* WHAT IS REQUIRED
Copy each line from the entries that the word "prepend" appears in.
Start of Block
-- pv_equiv track=rewrite | github.com/sigpwny/UIUCTF-2025-Public | challenges/rev/launch_sequence/solve.py | apply_xy
-- ===== SOURCE A (Python) =====
-- import copy
--
-- WIDTH = 5
--
-- def apply_xy(board, tetro, x, y):
--     board = copy.deepcopy(board)
--     for dy, row in enumerate(tetro):
--         for dx, b in enumerate(row):
--             x2 = x + dx
--             y2 = y + dy
--             if b:
--                 board[y2][x2] = b
--     while [1] * WIDTH in board:
--         board.remove([1] * WIDTH)
--         board = [[0] * WIDTH] + board
--     return board
-- ===== SOURCE B (Python) =====
-- import copy
--
-- WIDTH = 5
--
-- def apply_xy(board, tetro, x, y):
--     board = copy.deepcopy(board)
--     for y2, row in enumerate(tetro, y):
--         for x2, b in enumerate(row, x):
--             if b:
--                 board[y2][x2] = b
--     full = [1] * WIDTH
--     kept = [r for r in board if r != full]
--     n = len(board) - len(kept)
--     return [[0] * WIDTH for _ in range(n)] + kept
-- ===== Notes on version B (the rewrite author's own statement) =====
-- stated objective: simpler
-- what changed: The repeated `while full in board: remove; prepend` clearing loop (which rescans the board for every full row) is replaced by a single filtering pass that keeps the non-full rows and pads the top with that many fresh empty rows; the placement loop carries the absolute coordinates directly via enumerate's start offset instead of adding dx/dy each step.
import Mathlib
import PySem

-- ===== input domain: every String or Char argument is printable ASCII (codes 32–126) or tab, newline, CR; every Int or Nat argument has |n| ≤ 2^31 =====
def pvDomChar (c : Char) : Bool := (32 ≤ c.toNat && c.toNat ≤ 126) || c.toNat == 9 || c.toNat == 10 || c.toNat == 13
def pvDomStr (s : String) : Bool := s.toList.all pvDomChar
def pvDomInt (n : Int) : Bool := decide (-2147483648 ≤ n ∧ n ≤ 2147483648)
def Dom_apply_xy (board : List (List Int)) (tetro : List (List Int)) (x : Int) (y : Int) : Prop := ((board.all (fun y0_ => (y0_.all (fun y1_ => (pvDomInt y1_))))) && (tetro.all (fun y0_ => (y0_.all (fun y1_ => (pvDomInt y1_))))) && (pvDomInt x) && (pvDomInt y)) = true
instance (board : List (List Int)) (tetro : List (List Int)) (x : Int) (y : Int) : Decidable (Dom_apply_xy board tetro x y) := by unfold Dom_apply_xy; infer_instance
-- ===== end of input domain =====

-- B replaces A's repeated while/remove/prepend row-clearing loop by one filtering pass
-- plus a pad of fresh empty rows (simpler, one pass); the placement double loop is kept
-- but carries absolute coordinates via enumerate's start offset.

-- ===== PORT A =====
-- the `while [1]*WIDTH in board: board.remove(...); board = [[0]*WIDTH] + board` loop
def clearLoopA (board : List (List Int)) : List (List Int) :=
  if h : (List.replicate 5 (1 : Int)) ∈ board then
    clearLoopA (List.replicate 5 (0 : Int) :: board.erase (List.replicate 5 (1 : Int)))
  else board
termination_by board.count (List.replicate 5 (1 : Int))
decreasing_by
  simp
  simpa using h

def apply_xy (board : List (List Int)) (tetro : List (List Int)) (x : Int) (y : Int) : List (List Int) :=
  let placed := (PySem.List.enumerate tetro 0).foldl (fun bd p =>
    (PySem.List.enumerate p.2 0).foldl (fun bd q =>
      let x2 := x + q.1
      let y2 := y + p.1
      if q.2 ≠ 0 then
        PySem.List.pySetD bd y2 (PySem.List.pySetD (PySem.List.pyGetD bd y2 []) x2 q.2)
      else bd) bd) board
  clearLoopA placed

-- ===== PORT B =====
def apply_xy_alt (board : List (List Int)) (tetro : List (List Int)) (x : Int) (y : Int) : List (List Int) :=
  let placed := (PySem.List.enumerate tetro y).foldl (fun bd p =>
    (PySem.List.enumerate p.2 x).foldl (fun bd q =>
      if q.2 ≠ 0 then
        PySem.List.pySetD bd p.1 (PySem.List.pySetD (PySem.List.pyGetD bd p.1 []) q.1 q.2)
      else bd) bd) board
  let full := List.replicate 5 (1 : Int)
  let kept := placed.filter (fun r => r != full)
  List.replicate (placed.length - kept.length) (List.replicate 5 (0 : Int)) ++ kept

-- ===== PRECONDITION & SPEC =====
-- Pre_ excludes exactly the inputs where Python A raises IndexError: a nonzero tetromino
-- cell whose target row or column index is out of range for the board.
def Pre_apply_xy (board : List (List Int)) (tetro : List (List Int)) (x : Int) (y : Int) : Prop :=
  ∀ p ∈ PySem.List.enumerate tetro 0, ∀ q ∈ PySem.List.enumerate p.2 0, q.2 ≠ 0 →
    PySem.Raise.InRange board.length (y + p.1) ∧
    PySem.Raise.InRange (PySem.List.pyGetD board (y + p.1) []).length (x + q.1)
instance (board : List (List Int)) (tetro : List (List Int)) (x : Int) (y : Int) : Decidable (Pre_apply_xy board tetro x y) := by unfold Pre_apply_xy; infer_instance

def pvWitness_apply_xy : List (List Int) × List (List Int) × Int × Int :=
  ([[0, 0, 0, 0, 0], [0, 1, 0, 1, 1]], [[1, 0, 1]], 0, 1)

def Spec_apply_xy (board : List (List Int)) (tetro : List (List Int)) (x : Int) (y : Int) (out : List (List Int)) : Prop := out = apply_xy_alt board tetro x y
instance (board : List (List Int)) (tetro : List (List Int)) (x : Int) (y : Int) (out : List (List Int)) : Decidable (Spec_apply_xy board tetro x y out) := by unfold Spec_apply_xy; infer_instance

-- ===== CLAIM (what is proved, stated in full; the proofs are below) =====
def Claim_equal_apply_xy : Prop := ∀ (board : List (List Int)) (tetro : List (List Int)) (x : Int) (y : Int), Dom_apply_xy board tetro x y → Pre_apply_xy board tetro x y → Spec_apply_xy board tetro x y (apply_xy board tetro x y)

-- ===== LEMMAS AND PROOFS =====

theorem pvWitness_ok :
    Dom_apply_xy (pvWitness_apply_xy.1) (pvWitness_apply_xy.2.1) (pvWitness_apply_xy.2.2.1) (pvWitness_apply_xy.2.2.2) ∧
    Pre_apply_xy (pvWitness_apply_xy.1) (pvWitness_apply_xy.2.1) (pvWitness_apply_xy.2.2.1) (pvWitness_apply_xy.2.2.2) := by
  decide

-- enumerate with start s+t is enumerate with start t, indices shifted by s
theorem enumerate_start_shift {α : Type} (xs : List α) (s t : Int) :
    PySem.List.enumerate xs (s + t) = (PySem.List.enumerate xs t).map (fun p => (s + p.1, p.2)) := by
  induction xs generalizing t with
  | nil => simp [PySem.List.enumerate_nil]
  | cons a xs ih =>
    simp only [PySem.List.enumerate_cons, List.map_cons]
    rw [show s + t + 1 = s + (t + 1) by ring, ih]

theorem foldl_ext {α β : Type} (f g : β → α → β) (l : List α) (b : β)
    (h : ∀ b a, f b a = g b a) : l.foldl f b = l.foldl g b := by
  induction l generalizing b with
  | nil => rfl
  | cons a l ih => simp only [List.foldl_cons, h, ih]

-- the two placement folds compute the same board
theorem placed_eq (board : List (List Int)) (tetro : List (List Int)) (x y : Int) :
    (PySem.List.enumerate tetro y).foldl (fun bd p =>
      (PySem.List.enumerate p.2 x).foldl (fun bd q =>
        if q.2 ≠ 0 then
          PySem.List.pySetD bd p.1 (PySem.List.pySetD (PySem.List.pyGetD bd p.1 []) q.1 q.2)
        else bd) bd) board
    = (PySem.List.enumerate tetro 0).foldl (fun bd p =>
      (PySem.List.enumerate p.2 0).foldl (fun bd q =>
        if q.2 ≠ 0 then
          PySem.List.pySetD bd (y + p.1) (PySem.List.pySetD (PySem.List.pyGetD bd (y + p.1) []) (x + q.1) q.2)
        else bd) bd) board := by
  have h1 : PySem.List.enumerate tetro y = (PySem.List.enumerate tetro 0).map (fun p => (y + p.1, p.2)) := by
    simpa using enumerate_start_shift tetro y 0
  rw [h1, List.foldl_map]
  apply foldl_ext
  intro bd p
  have h2 : PySem.List.enumerate p.2 x = (PySem.List.enumerate p.2 0).map (fun q => (x + q.1, q.2)) := by
    simpa using enumerate_start_shift p.2 x 0
  rw [h2, List.foldl_map]

theorem filter_erase_full (l : List (List Int)) :
    (l.erase (List.replicate 5 (1 : Int))).filter (fun r => r != List.replicate 5 (1 : Int))
    = l.filter (fun r => r != List.replicate 5 (1 : Int)) := by
  induction l with
  | nil => simp
  | cons a l ih =>
    by_cases h : a = List.replicate 5 (1 : Int)
    · subst h; simp
    · rw [List.erase_cons_tail (by simpa using h)]
      simp only [List.filter_cons]
      rw [ih]

theorem clearLoopA_eq (bd : List (List Int)) :
    clearLoopA bd = List.replicate (bd.length - (bd.filter (fun r => r != List.replicate 5 (1 : Int))).length) (List.replicate 5 (0 : Int)) ++ bd.filter (fun r => r != List.replicate 5 (1 : Int)) := by
  have e1 : (List.replicate 5 (1 : Int)) = [1, 1, 1, 1, 1] := rfl
  have e0 : (List.replicate 5 (0 : Int)) = [0, 0, 0, 0, 0] := rfl
  rw [e1, e0]
  suffices H : ∀ n (bd : List (List Int)), bd.count ([1, 1, 1, 1, 1] : List Int) = n →
      clearLoopA bd = List.replicate (bd.length - (bd.filter (fun r => r != ([1, 1, 1, 1, 1] : List Int))).length) ([0, 0, 0, 0, 0] : List Int) ++ bd.filter (fun r => r != ([1, 1, 1, 1, 1] : List Int)) from
    H _ bd rfl
  intro n
  induction n using Nat.strong_induction_on with
  | _ n ih =>
    intro bd hn
    unfold clearLoopA
    split
    · next h =>
      rw [e1, e0]
      have h' : ([1, 1, 1, 1, 1] : List Int) ∈ bd := h
      have hpos : 0 < n := by
        rw [← hn]
        exact List.count_pos_iff.mpr h'
      have hcnt : List.count ([1, 1, 1, 1, 1] : List Int) (([0, 0, 0, 0, 0] : List Int) :: bd.erase ([1, 1, 1, 1, 1] : List Int)) = n - 1 := by
        have hce : List.count ([1, 1, 1, 1, 1] : List Int) (bd.erase ([1, 1, 1, 1, 1] : List Int)) = List.count ([1, 1, 1, 1, 1] : List Int) bd - 1 := List.count_erase_self ..
        simp [hce]
        omega
      rw [ih (n - 1) (by omega) _ hcnt]
      have hfe : (bd.erase ([1, 1, 1, 1, 1] : List Int)).filter (fun r => r != ([1, 1, 1, 1, 1] : List Int)) = bd.filter (fun r => r != ([1, 1, 1, 1, 1] : List Int)) := filter_erase_full bd
      have hlen : (bd.erase ([1, 1, 1, 1, 1] : List Int)).length = bd.length - 1 := List.length_erase_of_mem h'
      have hlt : (bd.filter (fun r => r != ([1, 1, 1, 1, 1] : List Int))).length < bd.length := by
        rcases List.append_of_mem h' with ⟨pre, post, rfl⟩
        have h1 := List.length_filter_le (fun r => r != ([1, 1, 1, 1, 1] : List Int)) pre
        have h2 := List.length_filter_le (fun r => r != ([1, 1, 1, 1, 1] : List Int)) post
        simp [List.filter_append]
        omega
      have hq : (([0, 0, 0, 0, 0] : List Int) :: bd.erase ([1, 1, 1, 1, 1] : List Int)).filter (fun r => r != ([1, 1, 1, 1, 1] : List Int)) = ([0, 0, 0, 0, 0] : List Int) :: bd.filter (fun r => r != ([1, 1, 1, 1, 1] : List Int)) := by
        rw [List.filter_cons]
        simp [hfe]
      rw [hq]
      simp only [List.length_cons, hlen]
      rw [show bd.length - 1 + 1 - ((bd.filter (fun r => r != ([1, 1, 1, 1, 1] : List Int))).length + 1) = (bd.length - (bd.filter (fun r => r != ([1, 1, 1, 1, 1] : List Int))).length) - 1 from by omega]
      obtain ⟨m, hm⟩ : ∃ m, bd.length - (bd.filter (fun r => r != ([1, 1, 1, 1, 1] : List Int))).length = m + 1 := ⟨bd.length - (bd.filter (fun r => r != ([1, 1, 1, 1, 1] : List Int))).length - 1, by omega⟩
      rw [hm, Nat.add_sub_cancel, List.replicate_succ']
      simp
    · next h =>
      have hself : bd.filter (fun r => r != ([1, 1, 1, 1, 1] : List Int)) = bd := by
        apply List.filter_eq_self.mpr
        intro a ha
        simp only [bne_iff_ne, ne_eq]
        intro hc
        exact h (by rw [e1]; exact hc ▸ ha)
      rw [hself]
      simp

-- ===== VERDICT (by name: the statement is the Claim_ definition above) =====
theorem apply_xy_spec : Claim_equal_apply_xy := by
  intro board tetro x y _ _
  show apply_xy board tetro x y = apply_xy_alt board tetro x y
  unfold apply_xy apply_xy_alt
  rw [placed_eq, clearLoopA_eq]
theorem cb_dictmk_contains (pre : List (Int × Int)) (f : Int × Int → Int) (b : Int × Int) :
    (PySem.Dict.mk ((PySem.Set.ofList pre).map (fun k => (k, f k)))).contains b
      = decide (b ∈ pre) := by
  rw [PySem.Dict.contains_mk]
  by_cases h : b ∈ pre
  · simp only [h, decide_true]
    rw [List.any_eq_true]
    exact ⟨(b, f b), List.mem_map.mpr ⟨b, (PySem.Set.mem_ofList pre b).mpr h, rfl⟩, by simp⟩
  · simp only [h, decide_false]
    rw [List.any_eq_false]
    intro p hmem
    rcases List.mem_map.mp hmem with ⟨k', hk', rfl⟩
    simp only [beq_iff_eq]
    intro hkb
    exact h (hkb ▸ (PySem.Set.mem_ofList pre k').mp hk')

theorem cb_foldB (tokens : List Int) (full : List (Int × Int)) :
    ∀ (bs pre : List (Int × Int)), pre ++ bs = full →
      (bs.foldl (fun st b =>
          if st.2.contains b then st
          else
            let kept := st.1.filter (fun v => !(decide (b.1 ≤ v ∧ v < b.2)))
            (kept, st.2.insert b (if kept.length < st.1.length then 1 else 0)))
        (((PySem.List.dedup tokens).filter (fun v => decide (∀ b' ∈ pre, ¬(b'.1 ≤ v ∧ v < b'.2))),
          PySem.Dict.mk ((PySem.Set.ofList pre).map (fun k => (k, cbFlag tokens full k))))))
      = (((PySem.List.dedup tokens).filter (fun v => decide (∀ b' ∈ full, ¬(b'.1 ≤ v ∧ v < b'.2))),
          PySem.Dict.mk ((PySem.Set.ofList full).map (fun k => (k, cbFlag tokens full k))))) := by
  intro bs
  induction bs with
  | nil => intro pre h; simp at h; subst h; rfl
  | cons b rest ih =>
    intro pre h
    simp only [List.foldl_cons]
    rw [cb_dictmk_contains]
    by_cases hb : b ∈ pre
    · simp only [hb, decide_true, if_true]
      have h' : (pre ++ [b]) ++ rest = full := by simpa using h
      have := ih (pre ++ [b]) h'
      rw [cb_ofList_append_mem hb] at this
      rw [← this]
      congr 2
      apply List.filter_congr
      intro v _
      simp only [decide_eq_decide]
      constructor
      · intro hall b' hb'
        rcases List.mem_append.mp hb' with h1 | h1
        · exact hall b' h1
        · simp at h1; subst h1; exact hall _ hb
      · intro hall b' hb'; exact hall b' (List.mem_append.mpr (Or.inl hb'))
    · simp only [hb, decide_false, Bool.false_eq_true, if_false]
      have h' : (pre ++ [b]) ++ rest = full := by simpa using h
      have hrem : ((PySem.List.dedup tokens).filter (fun v => decide (∀ b' ∈ pre, ¬(b'.1 ≤ v ∧ v < b'.2)))).filter
            (fun v => !(decide (b.1 ≤ v ∧ v < b.2)))
          = (PySem.List.dedup tokens).filter (fun v => decide (∀ b' ∈ pre ++ [b], ¬(b'.1 ≤ v ∧ v < b'.2))) := by
        rw [List.filter_filter]
        apply List.filter_congr
        intro v _
        by_cases hin : b.1 ≤ v ∧ v < b.2
        · have hnall : ¬ (∀ b' ∈ pre ++ [b], ¬(b'.1 ≤ v ∧ v < b'.2)) := fun hc => (hc b (by simp)) hin
          rw [decide_eq_true hin, decide_eq_false hnall]
          simp
        · by_cases hall : ∀ b' ∈ pre, ¬(b'.1 ≤ v ∧ v < b'.2)
          · have hall' : ∀ b' ∈ pre ++ [b], ¬(b'.1 ≤ v ∧ v < b'.2) := by
              intro b' hb'
              rcases List.mem_append.mp hb' with h1 | h1
              · exact hall b' h1
              · simp only [List.mem_singleton] at h1; subst h1; exact hin
            rw [decide_eq_false hin, decide_eq_true hall, decide_eq_true hall']
            simp
          · have hnall : ¬ (∀ b' ∈ pre ++ [b], ¬(b'.1 ≤ v ∧ v < b'.2)) :=
              fun hc => hall (fun b' h1 => hc b' (List.mem_append.mpr (Or.inl h1)))
            rw [decide_eq_false hin, decide_eq_false hall, decide_eq_false hnall]
            simp
      have hflag :
          (if (((PySem.List.dedup tokens).filter (fun v => decide (∀ b' ∈ pre, ¬(b'.1 ≤ v ∧ v < b'.2)))).filter
                (fun v => !(decide (b.1 ≤ v ∧ v < b.2)))).length
              < ((PySem.List.dedup tokens).filter (fun v => decide (∀ b' ∈ pre, ¬(b'.1 ≤ v ∧ v < b'.2)))).length
            then (1:Int) else 0)
          = cbFlag tokens full b := by
        unfold cbFlag
        have hiff : (((PySem.List.dedup tokens).filter (fun v => decide (∀ b' ∈ pre, ¬(b'.1 ≤ v ∧ v < b'.2)))).filter
                (fun v => !(decide (b.1 ≤ v ∧ v < b.2)))).length
              < ((PySem.List.dedup tokens).filter (fun v => decide (∀ b' ∈ pre, ¬(b'.1 ≤ v ∧ v < b'.2)))).length
            ↔ ∃ v ∈ tokens, cbFm full v = some b := by
          rw [List.length_filter_lt_length_iff_exists]
          constructor
          · rintro ⟨v, hv, hnp⟩
            rcases List.mem_filter.mp hv with ⟨hvd, hvall⟩
            refine ⟨v, (PySem.List.mem_dedup tokens v).mp hvd, ?_⟩
            rw [← h', List.append_assoc]
            simp only [List.singleton_append]
            rw [cb_fm_append pre rest b v hb]
            exact ⟨by simpa using hvall, by simpa using hnp⟩
          · rintro ⟨v, hv, hfm⟩
            rw [← h', List.append_assoc] at hfm
            simp only [List.singleton_append] at hfm
            rw [cb_fm_append pre rest b v hb] at hfm
            refine ⟨v, List.mem_filter.mpr ⟨(PySem.List.mem_dedup tokens v).mpr hv, by simpa using hfm.1⟩, by simpa using hfm.2⟩
        by_cases hx : ∃ v ∈ tokens, cbFm full v = some b
        · rw [if_pos (hiff.mpr hx), if_pos hx]
        · rw [if_neg (fun hlt => hx (hiff.mp hlt)), if_neg hx]
      have hins : (PySem.Dict.mk ((PySem.Set.ofList pre).map (fun k => (k, cbFlag tokens full k)))).insert b
            (cbFlag tokens full b)
          = PySem.Dict.mk ((PySem.Set.ofList (pre ++ [b])).map (fun k => (k, cbFlag tokens full k))) := by
        apply PySem.Dict.ext
        rw [PySem.Dict.items_insert_of_not_contains _ _ (by rw [cb_dictmk_contains]; simp [hb])]
        rw [cb_ofList_append_not_mem hb]
        simp
      rw [hflag, hins, hrem]
      exact ih (pre ++ [b]) h'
End of Block
* ANSWER FOR THE TASK
-- what changed: The repeated `while full in board: remove; prepend` clearing loop (which rescans the board for every full row) is replaced by a single filtering pass that keeps the non-full rows and pads the top with that many fresh empty rows; the placement loop carries the absolute coordinates directly via enumerate's start offset instead of adding dx/dy each step.
-- B replaces A's repeated while/remove/prepend row-clearing loop by one filtering pass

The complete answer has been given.